→ **INSTRUCTIONS TO FOLLOW**
In full and without change, transcribe the records below.

■ ■ ■ ■ ■ ■ ■

theorem pv_main (motifs : List String) (hpre : Pre_consensus_motif motifs) :
    consensus_motif motifs = consensus_motif_alt motifs := by
  unfold consensus_motif consensus_motif_alt
  rw [PySem.List.foldl_append_eq_flatMap, PySem.List.foldl_append_eq_flatMap]
  congr 1
  apply pv_flatMap_eq_map
  intro i hi
  rw [PySem.List.mem_pyRange_one] at hi
  obtain ⟨h0, hik⟩ := hi
  obtain ⟨t, rfl⟩ : ∃ t : Nat, i = (t : Int) := ⟨i.toNat, (Int.toNat_of_nonneg h0).symm⟩
  have htk : t < (PySem.List.pyGetD motifs 0 "").toList.length := by
    have : (PySem.Str.len (PySem.List.pyGetD motifs 0 "")) = ((PySem.List.pyGetD motifs 0 "").toList.length : Int) := by
      simp [PySem.Str.len]
    omega
  -- A's inner scan with counts rewritten to column counts
  have hAfold : (['A','C','G','T'].foldl
        (fun st nuc =>
          if PySem.List.pyGetD ((pvCountMatrix motifs).getD nuc []) (t : Int) 0 > st.1
          then (PySem.List.pyGetD ((pvCountMatrix motifs).getD nuc []) (t : Int) 0, [nuc])
          else st)
        ((0:Int), ([] : List Char)))
      = (['A','C','G','T'].foldl
        (fun st nuc => if (((pvCol motifs t).count nuc : Int)) > st.1 then (((pvCol motifs t).count nuc : Int), [nuc]) else st)
        ((0:Int), ([] : List Char))) := by
    apply PySem.List.foldl_congr_mem
    intro acc x hx
    rw [pv_cm_getD motifs hpre x hx t htk]
  rw [hAfold]
  -- B's column is the four sorted blocks
  have hcolchars : ∀ c ∈ pvCol motifs t, c ∈ (['A','C','G','T'] : List Char) := by
    intro c hc
    unfold pvCol at hc
    obtain ⟨m, hm, hg⟩ := List.mem_filterMap.mp hc
    exact pv_pre_chars motifs hpre m hm c (List.mem_of_getElem? hg)
  have hcol : pvColumn motifs (t : Int)
      = List.replicate ((pvCol motifs t).count 'A') 'A' ++ List.replicate ((pvCol motifs t).count 'C') 'C'
        ++ List.replicate ((pvCol motifs t).count 'G') 'G' ++ List.replicate ((pvCol motifs t).count 'T') 'T' := by
    unfold pvColumn
    rw [pv_column_unsorted motifs t]
    exact pv_sorted_blocks _ hcolchars
  rw [hcol]
  exact (pv_run4 (fun ch => (pvCol motifs t).count ch)).symm

-- ===== VERDICT (by name: the statement is the Claim_ definition above) =====
theorem consensus_motif_spec : Claim_equal_consensus_motif := by
  intro motifs _ hpre
  unfold Spec_consensus_motif
  exact pv_main motifs hpre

■ ■ ■ ■ ■ ■ ■

→ **RESPONSE**
theorem pv_main (motifs : List String) (hpre : Pre_consensus_motif motifs) :
    consensus_motif motifs = consensus_motif_alt motifs := by
  unfold consensus_motif consensus_motif_alt
  rw [PySem.List.foldl_append_eq_flatMap, PySem.List.foldl_append_eq_flatMap]
  congr 1
  apply pv_flatMap_eq_map
  intro i hi
  rw [PySem.List.mem_pyRange_one] at hi
  obtain ⟨h0, hik⟩ := hi
  obtain ⟨t, rfl⟩ : ∃ t : Nat, i = (t : Int) := ⟨i.toNat, (Int.toNat_of_nonneg h0).symm⟩
  have htk : t < (PySem.List.pyGetD motifs 0 "").toList.length := by
    have : (PySem.Str.len (PySem.List.pyGetD motifs 0 "")) = ((PySem.List.pyGetD motifs 0 "").toList.length : Int) := by
      simp [PySem.Str.len]
    omega
  -- A's inner scan with counts rewritten to column counts
  have hAfold : (['A','C','G','T'].foldl
        (fun st nuc =>
          if PySem.List.pyGetD ((pvCountMatrix motifs).getD nuc []) (t : Int) 0 > st.1
          then (PySem.List.pyGetD ((pvCountMatrix motifs).getD nuc []) (t : Int) 0, [nuc])
          else st)
        ((0:Int), ([] : List Char)))
      = (['A','C','G','T'].foldl
        (fun st nuc => if (((pvCol motifs t).count nuc : Int)) > st.1 then (((pvCol motifs t).count nuc : Int), [nuc]) else st)
        ((0:Int), ([] : List Char))) := by
    apply PySem.List.foldl_congr_mem
    intro acc x hx
    rw [pv_cm_getD motifs hpre x hx t htk]
  rw [hAfold]
  -- B's column is the four sorted blocks
  have hcolchars : ∀ c ∈ pvCol motifs t, c ∈ (['A','C','G','T'] : List Char) := by
    intro c hc
    unfold pvCol at hc
    obtain ⟨m, hm, hg⟩ := List.mem_filterMap.mp hc
    exact pv_pre_chars motifs hpre m hm c (List.mem_of_getElem? hg)
  have hcol : pvColumn motifs (t : Int)
      = List.replicate ((pvCol motifs t).count 'A') 'A' ++ List.replicate ((pvCol motifs t).count 'C') 'C'
        ++ List.replicate ((pvCol motifs t).count 'G') 'G' ++ List.replicate ((pvCol motifs t).count 'T') 'T' := by
    unfold pvColumn
    rw [pv_column_unsorted motifs t]
    exact pv_sorted_blocks _ hcolchars
  rw [hcol]
  exact (pv_run4 (fun ch => (pvCol motifs t).count ch)).symm

-- ===== VERDICT (by name: the statement is the Claim_ definition above) =====
theorem consensus_motif_spec : Claim_equal_consensus_motif := by
  intro motifs _ hpre
  unfold Spec_consensus_motif
  exact pv_main motifs hpre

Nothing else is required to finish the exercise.